[windows2000] OT: Tests Find Theoretical Data Speed Limit

  • From: "Jim Kenzig http://thin.net" <jimkenz@xxxxxxxxxxxxxx>
  • To: thin@xxxxxxxxxxxxx, windows2000@xxxxxxxxxxxxx
  • Date: Wed, 21 Apr 2004 15:22:25 -0400

But I WANT a linear accelerator in my hard disks!
JK


Tests Find Theoretical Data Speed Limit

2 hours, 3 minutes ago  Add Technology - AP to My Yahoo!

http://story.news.yahoo.com/news?tmpl=story&cid=562&ncid=738&e=1&u=/ap/20040
421/ap_on_hi_te/computer_speed_limit

By BRIAN BERGSTEIN, AP Technology Writer

If there is an article of faith in computer science, it's that everything
can keep getting faster and faster.

But scientists say they've discovered an apparent speed limit that will
restrict how quickly data can be written onto disks and then retrieved.


The good news: This limit is about 1,000 times faster than today's
state-of-the-art data storage devices.


When information is stored on disks, minuscule regions that make up each bit
of data are magnetized in one direction or its opposite, to represent a 0 or
a 1. Rewriting data involves sending an electromagnetic pulse that reverses
the spin of selected bits. Accelerate the pulse and you shorten the time
needed to store or rewrite information.


But if the pulses come too quickly and intensely, the high energy involved
makes some of the magnetic changes happen randomly instead of predictably
and reliably, according to a group of researchers writing in Wednesday's
edition of the journal Nature.


The scientists confirmed this problem by firing up the particle accelerator
at Stanford University and blasting electrons at a piece of the magnetic
material used to store computer data.


These pulses of energy traveled at nearly the speed of light, and lasted
just 2.3 picoseconds.
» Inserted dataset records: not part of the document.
-- pv_equiv track=rewrite | github.com/bionhen/Space-project | change_screen.py | recognise_modules
-- ===== SOURCE A (Python) =====
-- def recognise_modules(useless, mouse_x, mouse_y, click):
--     """
--     эта функция должна определять, запчасти какого рода надо показывать
--     :param useless: значение переменной draw_screen
--     :param mouse_x: горизонтальная координата точки, в которой произошел щелчок мыши
--     :param mouse_y: вертикальная координата точки, в которой произошел щелчок мыши
--     :param click: набор параметров, определяющих четность нажатия кнопки модуля
--     :return: click
--     """
--     if (625 <= mouse_x <= 775) and (75 <= mouse_y <= 125) and useless == "constructor":
--         click[0] = -1 * click[0]
--         for i in 1, 2, 3, 4:
--             click[i] = -1
--     elif (625 <= mouse_x <= 775) and (150 <= mouse_y <= 200) and useless == "constructor":
--         click[1] = -1 * click[1]
--         for i in 0, 2, 3, 4:
--             click[i] = -1
--     elif (625 <= mouse_x <= 775) and (225 <= mouse_y <= 275) and useless == "constructor":
--         click[2] = -1 * click[2]
--         for i in 0, 1, 3, 4:
--             click[i] = -1
--     elif (625 <= mouse_x <= 775) and (300 <= mouse_y <= 350) and useless == "constructor":
--         click[3] = -1 * click[3]
--         for i in 0, 1, 2, 4:
--             click[i] = -1
--     elif (625 <= mouse_x <= 775) and (375 <= mouse_y <= 425) and useless == "constructor":
--         click[4] = -1 * click[4]
--         for i in 0, 1, 2, 3:
--             click[i] = -1
--     else:
--         pass
--     return click
-- ===== SOURCE B (Python) =====
-- def recognise_modules(useless, mouse_x, mouse_y, click):
--     if useless == "constructor" and 625 <= mouse_x <= 775 and 75 <= mouse_y <= 425:
--         k = (mouse_y - 75) // 75
--         if mouse_y <= 125 + 75 * k:
--             for i in range(5):
--                 click[i] = -click[i] if i == k else -1
--     return click
-- ===== Notes on version B (the rewrite author's own statement) =====
-- stated objective: simpler
-- what changed: Replaces the five explicit coordinate-band branches (each with its own toggle index and hand-written 4-element reset loop) by one arithmetic band-index computation k=(mouse_y-75)//75 plus a single uniform loop over range(5).
import Mathlib
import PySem

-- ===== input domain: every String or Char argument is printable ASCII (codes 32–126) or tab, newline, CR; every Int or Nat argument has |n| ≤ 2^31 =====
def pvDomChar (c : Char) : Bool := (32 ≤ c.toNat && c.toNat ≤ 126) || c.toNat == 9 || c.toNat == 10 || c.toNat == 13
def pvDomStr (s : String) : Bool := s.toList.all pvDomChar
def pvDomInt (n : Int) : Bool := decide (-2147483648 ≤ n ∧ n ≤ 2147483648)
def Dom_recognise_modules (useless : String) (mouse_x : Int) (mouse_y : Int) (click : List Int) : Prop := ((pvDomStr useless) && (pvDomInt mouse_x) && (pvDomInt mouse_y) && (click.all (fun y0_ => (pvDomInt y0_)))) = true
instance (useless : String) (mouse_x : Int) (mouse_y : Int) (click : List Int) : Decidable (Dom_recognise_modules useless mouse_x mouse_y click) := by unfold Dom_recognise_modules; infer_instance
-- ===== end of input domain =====

-- B replaces A's five coordinate-band branches by one arithmetic band index plus a single
-- uniform toggle loop (objective: simpler). Both A and B mutate `click` in place in Python;
-- the equivalence proved here is about the returned list (which is that same list).

-- ===== PORT A =====
-- each branch: click[j] = -1 * click[j], then the four hand-written resets click[i] = -1
def recognise_modules (useless : String) (mouse_x : Int) (mouse_y : Int) (click : List Int) : List Int :=
  if 625 ≤ mouse_x ∧ mouse_x ≤ 775 ∧ 75 ≤ mouse_y ∧ mouse_y ≤ 125 ∧ useless = "constructor" then
    let c := click.set 0 (-1 * (PySem.List.pyGet? click 0).getD 0)
    [1, 2, 3, 4].foldl (fun c i => c.set i (-1)) c
  else if 625 ≤ mouse_x ∧ mouse_x ≤ 775 ∧ 150 ≤ mouse_y ∧ mouse_y ≤ 200 ∧ useless = "constructor" then
    let c := click.set 1 (-1 * (PySem.List.pyGet? click 1).getD 0)
    [0, 2, 3, 4].foldl (fun c i => c.set i (-1)) c
  else if 625 ≤ mouse_x ∧ mouse_x ≤ 775 ∧ 225 ≤ mouse_y ∧ mouse_y ≤ 275 ∧ useless = "constructor" then
    let c := click.set 2 (-1 * (PySem.List.pyGet? click 2).getD 0)
    [0, 1, 3, 4].foldl (fun c i => c.set i (-1)) c
  else if 625 ≤ mouse_x ∧ mouse_x ≤ 775 ∧ 300 ≤ mouse_y ∧ mouse_y ≤ 350 ∧ useless = "constructor" then
    let c := click.set 3 (-1 * (PySem.List.pyGet? click 3).getD 0)
    [0, 1, 2, 4].foldl (fun c i => c.set i (-1)) c
  else if 625 ≤ mouse_x ∧ mouse_x ≤ 775 ∧ 375 ≤ mouse_y ∧ mouse_y ≤ 425 ∧ useless = "constructor" then
    let c := click.set 4 (-1 * (PySem.List.pyGet? click 4).getD 0)
    [0, 1, 2, 3].foldl (fun c i => c.set i (-1)) c
  else click

-- ===== PORT B =====
-- k = (mouse_y - 75) // 75; for i in range(5): click[i] = -click[i] if i == k else -1
def recognise_modules_alt (useless : String) (mouse_x : Int) (mouse_y : Int) (click : List Int) : List Int :=
  if useless = "constructor" ∧ 625 ≤ mouse_x ∧ mouse_x ≤ 775 ∧ 75 ≤ mouse_y ∧ mouse_y ≤ 425 then
    let k := PySem.Int.floordiv (mouse_y - 75) 75
    if mouse_y ≤ 125 + 75 * k then
      (PySem.List.pyRange 0 5 1).foldl
        (fun c i =>
          c.set i.toNat (if i = k then -((PySem.List.pyGet? c i.toNat).getD 0) else -1))
        click
    else click
  else click

-- ===== PRECONDITION & SPEC =====
-- Pre_ excludes exactly the inputs on which A raises IndexError: a click inside one of the
-- five active bands (with useless = "constructor") while the list has fewer than 5 entries.
def Pre_recognise_modules (useless : String) (mouse_x : Int) (mouse_y : Int) (click : List Int) : Prop :=
  (useless = "constructor" ∧ 625 ≤ mouse_x ∧ mouse_x ≤ 775 ∧ 75 ≤ mouse_y ∧ mouse_y ≤ 425 ∧
    (mouse_y - 75) % 75 ≤ 50) → 5 ≤ click.length
instance (useless : String) (mouse_x : Int) (mouse_y : Int) (click : List Int) : Decidable (Pre_recognise_modules useless mouse_x mouse_y click) := by unfold Pre_recognise_modules; infer_instance

def pvWitness_recognise_modules : String × Int × Int × List Int := ("constructor", 700, 160, [1, -1, 1, 1, 1])

def Spec_recognise_modules (useless : String) (mouse_x : Int) (mouse_y : Int) (click : List Int) (out : List Int) : Prop := out = recognise_modules_alt useless mouse_x mouse_y click
instance (useless : String) (mouse_x : Int) (mouse_y : Int) (click : List Int) (out : List Int) : Decidable (Spec_recognise_modules useless mouse_x mouse_y click out) := by unfold Spec_recognise_modules; infer_instance

-- ===== CLAIM (what is proved, stated in full; the proofs are below) =====
def Claim_equal_recognise_modules : Prop := ∀ (useless : String) (mouse_x : Int) (mouse_y : Int) (click : List Int), Dom_recognise_modules useless mouse_x mouse_y click → Pre_recognise_modules useless mouse_x mouse_y click → Spec_recognise_modules useless mouse_x mouse_y click (recognise_modules useless mouse_x mouse_y click)

-- ===== LEMMAS AND PROOFS =====

-- ===== VERDICT (by name: the statement is the Claim_ definition above) =====
theorem recognise_modules_spec : Claim_equal_recognise_modules := by
  intro u x y c hdom hpre
  unfold Spec_recognise_modules
  have hfd : ∀ a : Int, PySem.Int.floordiv a 75 = a / 75 :=
    fun a => PySem.Int.floordiv_eq_ediv_of_pos (by norm_num)
  have hrange : PySem.List.pyRange 0 5 1 = [0, 1, 2, 3, 4] := by decide
  by_cases hc : u = "constructor"
  · subst hc
    by_cases hx : 625 ≤ x ∧ x ≤ 775
    · obtain ⟨hx1, hx2⟩ := hx
      by_cases hband : 75 ≤ y ∧ y ≤ 425 ∧ (y - 75) % 75 ≤ 50
      · have hlen : 5 ≤ c.length := hpre ⟨rfl, hx1, hx2, hband.1, hband.2.1, hband.2.2⟩
        obtain ⟨c0, c1, c2, c3, c4, rest, rfl⟩ :
            ∃ c0 c1 c2 c3 c4 rest, c = c0 :: c1 :: c2 :: c3 :: c4 :: rest := by
          match c, hlen with
          | c0 :: c1 :: c2 :: c3 :: c4 :: rest, _ => exact ⟨c0, c1, c2, c3, c4, rest, rfl⟩
        have h5 : (y - 75) / 75 = 0 ∨ (y - 75) / 75 = 1 ∨ (y - 75) / 75 = 2 ∨
            (y - 75) / 75 = 3 ∨ (y - 75) / 75 = 4 := by omega
        simp only [recognise_modules, recognise_modules_alt, hfd, hrange,
          true_and, and_true]
        rcases h5 with hj | hj | hj | hj | hj <;> rw [hj] <;>
          [skip; rw [if_neg (by omega)]; rw [if_neg (by omega), if_neg (by omega)];
           rw [if_neg (by omega), if_neg (by omega), if_neg (by omega)];
           rw [if_neg (by omega), if_neg (by omega), if_neg (by omega), if_neg (by omega)]] <;>
          rw [if_pos (by omega), if_pos (by omega), if_pos (by omega)] <;>
          simp [PySem.List.pyGet?_of_nonneg, List.foldl, List.set]
      · simp only [recognise_modules, recognise_modules_alt, hfd, hrange,
          true_and, and_true]
        rw [if_neg (by omega), if_neg (by omega), if_neg (by omega), if_neg (by omega),
            if_neg (by omega)]
        by_cases hg : 75 ≤ y ∧ y ≤ 425
        · rw [if_pos ⟨hx1, hx2, hg.1, hg.2⟩, if_neg (by omega)]
        · rw [if_neg (by omega)]
    · simp only [recognise_modules, recognise_modules_alt,
        true_and, and_true]
      rw [if_neg (by omega), if_neg (by omega), if_neg (by omega), if_neg (by omega),
          if_neg (by omega), if_neg (by omega)]
  · simp [recognise_modules, recognise_modules_alt, hc]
A picosecond is a millionth of a millionth of a
second.


The researchers noticed that the magnetic patterns left behind were somewhat
chaotic, an unacceptable outcome when it comes to storing precise bits of
data.


The project was led by researchers at Stanford and included a scientist at
the Landau Institute for Theoretical Physics in Moscow and engineers at
disk-drive maker Seagate Technologies LLC.


The group was the first to examine the physics of magnetic data storage with
a particle accelerator, according to two scientists who were not involved in
the experiments, C.H. Back of Germany's University of Regensburg and Danilo
Pescia of the Swiss Federal Institute of Technology.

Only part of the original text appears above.